Der Ketten-News-Dienst hatte zuvor die Kursentwicklung von Gold während des Russland-Ukraine-Kriegs verglichen und festgestellt, dass Gold nur in der Anfangsphase des Krieges kurzfristig gestiegen ist, danach aber sieben Monate in Folge gefallen ist. Obwohl viele Investmentbanken weiterhin positiv für die weitere Entwicklung des Goldes gestimmt sind, könnte der kurzfristige Kursverlauf angesichts der derzeit weiterhin hohen geopolitischen Risiken und der klar abwartenden Haltung des Kapitals in einer Pattsituation feststecken.

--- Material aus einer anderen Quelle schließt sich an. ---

-- pv_equiv track=rewrite | github.com/rtmigo/svet | vien/_parsed_args.py | items_after
-- ===== SOURCE A (Python) =====
-- from typing import List, Optional, Iterable
--
-- def items_after(items: Iterable[str], x: str) -> Iterable[str]:
--     found = False
--     for arg in items:
--         if found:
--             yield arg
--         elif arg == x:
--             found = True
--     if not found:
--         raise LookupError
-- ===== SOURCE B (Python) =====
-- def items_after(items, x):
--     lst = list(items)
--     try:
--         i = lst.index(x)
--     except ValueError:
--         raise LookupError
--     return lst[i + 1:]
-- ===== Notes on version B (the rewrite author's own statement) =====
-- stated objective: idiomatic
-- what changed: Replaces A's flag-carrying generator loop with a materialize-then-slice implementation: list(items), list.index(x) to locate the first match, and a slice lst[i+1:] for the result; no per-element loop or flag remains.
import Mathlib
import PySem

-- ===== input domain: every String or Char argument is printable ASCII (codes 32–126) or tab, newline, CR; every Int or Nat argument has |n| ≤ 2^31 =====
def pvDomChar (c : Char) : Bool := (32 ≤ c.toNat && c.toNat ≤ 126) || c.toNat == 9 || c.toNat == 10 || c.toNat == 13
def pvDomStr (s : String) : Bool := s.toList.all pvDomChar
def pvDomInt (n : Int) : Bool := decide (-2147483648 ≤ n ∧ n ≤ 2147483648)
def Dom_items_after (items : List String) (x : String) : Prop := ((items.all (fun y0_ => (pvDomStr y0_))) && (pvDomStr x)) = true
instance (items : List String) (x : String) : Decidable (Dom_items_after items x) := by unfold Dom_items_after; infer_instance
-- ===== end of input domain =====

-- One honest line: B replaces A's flag-carrying element loop with list.index + a slice
-- lst[i+1:]; equivalence is about the sequence of yielded/returned items.

-- ===== PORT A =====
-- A's loop: carry the `found` flag through the list, collecting items once found.
def itemsAfterLoopA (found : Bool) (items : List String) (x : String) : List String :=
  match items with
  | [] => []
  | arg :: rest =>
    if found then arg :: itemsAfterLoopA found rest x
    else if arg == x then itemsAfterLoopA true rest x
    else itemsAfterLoopA false rest x

def items_after (items : List String) (x : String) : List String :=
  itemsAfterLoopA false items x

-- ===== PORT B =====
-- B: locate the first occurrence with list.index, then slice off everything after it.
def items_after_alt (items : List String) (x : String) : List String :=
  match PySem.List.index? items x with
  | none => []  -- unreachable under Pre_ (Python B raises LookupError here)
  | some i => PySem.List.slice items (some ((i : Int) + 1)) none

-- ===== PRECONDITION & SPEC =====
-- Pre_ excludes inputs where x never occurs: there the Python A (and B) raises LookupError.
def Pre_items_after (items : List String) (x : String) : Prop := x ∈ items
instance (items : List String) (x : String) : Decidable (Pre_items_after items x) := by unfold Pre_items_after; infer_instance

def pvWitness_items_after : List String × String := (["a", "b", "c"], "b")

def Spec_items_after (items : List String) (x : String) (out : List String) : Prop := out = items_after_alt items x
instance (items : List String) (x : String) (out : List String) : Decidable (Spec_items_after items x out) := by unfold Spec_items_after; infer_instance

-- ===== CLAIM =====
def Claim_equal_items_after : Prop := ∀ (items : List String) (x : String), Dom_items_after items x → Pre_items_after items x → Spec_items_after items x (items_after items x)

-- ===== LEMMAS AND PROOFS =====
theorem loopA_found_true (items : List String) (x : String) :
    itemsAfterLoopA true items x = items := by
  induction items with
  | nil => rfl
  | cons a rest ih => simp [itemsAfterLoopA, ih]

theorem loopA_false_eq_alt (items : List String) (x : String) :
    itemsAfterLoopA false items x = items_after_alt items x := by
  induction items with
  | nil => rfl
  | cons a rest ih =>
    by_cases h : a = x
    · subst h
      rw [items_after_alt, PySem.List.index?_cons_self]
      simp only [Nat.cast_zero, zero_add]
      rw [show (1 : Int) = ((1 : Nat) : Int) by norm_num,
        PySem.List.slice_from_natCast]
      simp [itemsAfterLoopA, loopA_found_true]
    · rw [itemsAfterLoopA]
      simp only [if_neg Bool.false_ne_true, if_neg (show ¬((a == x) = true) by simpa using h)]
      rw [ih, items_after_alt, items_after_alt,
        PySem.List.index?_cons_of_ne rest h]
      cases hi : PySem.List.index? rest x with
      | none => simp
      | some i =>
        simp only [Option.map_some]
        rw [show ((i : Int)) + 1 = ((i + 1 : Nat) : Int) by push_cast; ring,
          show (((i + 1 : Nat) : Int)) + 1 = ((i + 2 : Nat) : Int) by push_cast; ring,
          PySem.List.slice_from_natCast, PySem.List.slice_from_natCast]
        simp [List.drop_succ_cons]

-- ===== VERDICT =====
theorem items_after_spec : Claim_equal_items_after := by
  intro items x _ _
  unfold Spec_items_after items_after
  exact loopA_false_eq_alt items x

(Goldpreis stürzt pro Woche um 8% ab und markiert ein 17-Jahres-Tief. Wie ist die Lage und die weitere Entwicklung nach dem Vorbild des Russland-Ukraine-Kriegs zu bewerten? Goldman Sachs sieht weiterhin 5.400 USD)
Dieser Artikel „Gold fällt, Edelmetalle gehen gleichzeitig zurück, die Investoren haben keine Lust nachzukaufen, nachdem die Verhandlungen zwischen Iran und den USA in eine Sackgasse geraten sind“ erschien erstmals auf Ketten-News ABMedia.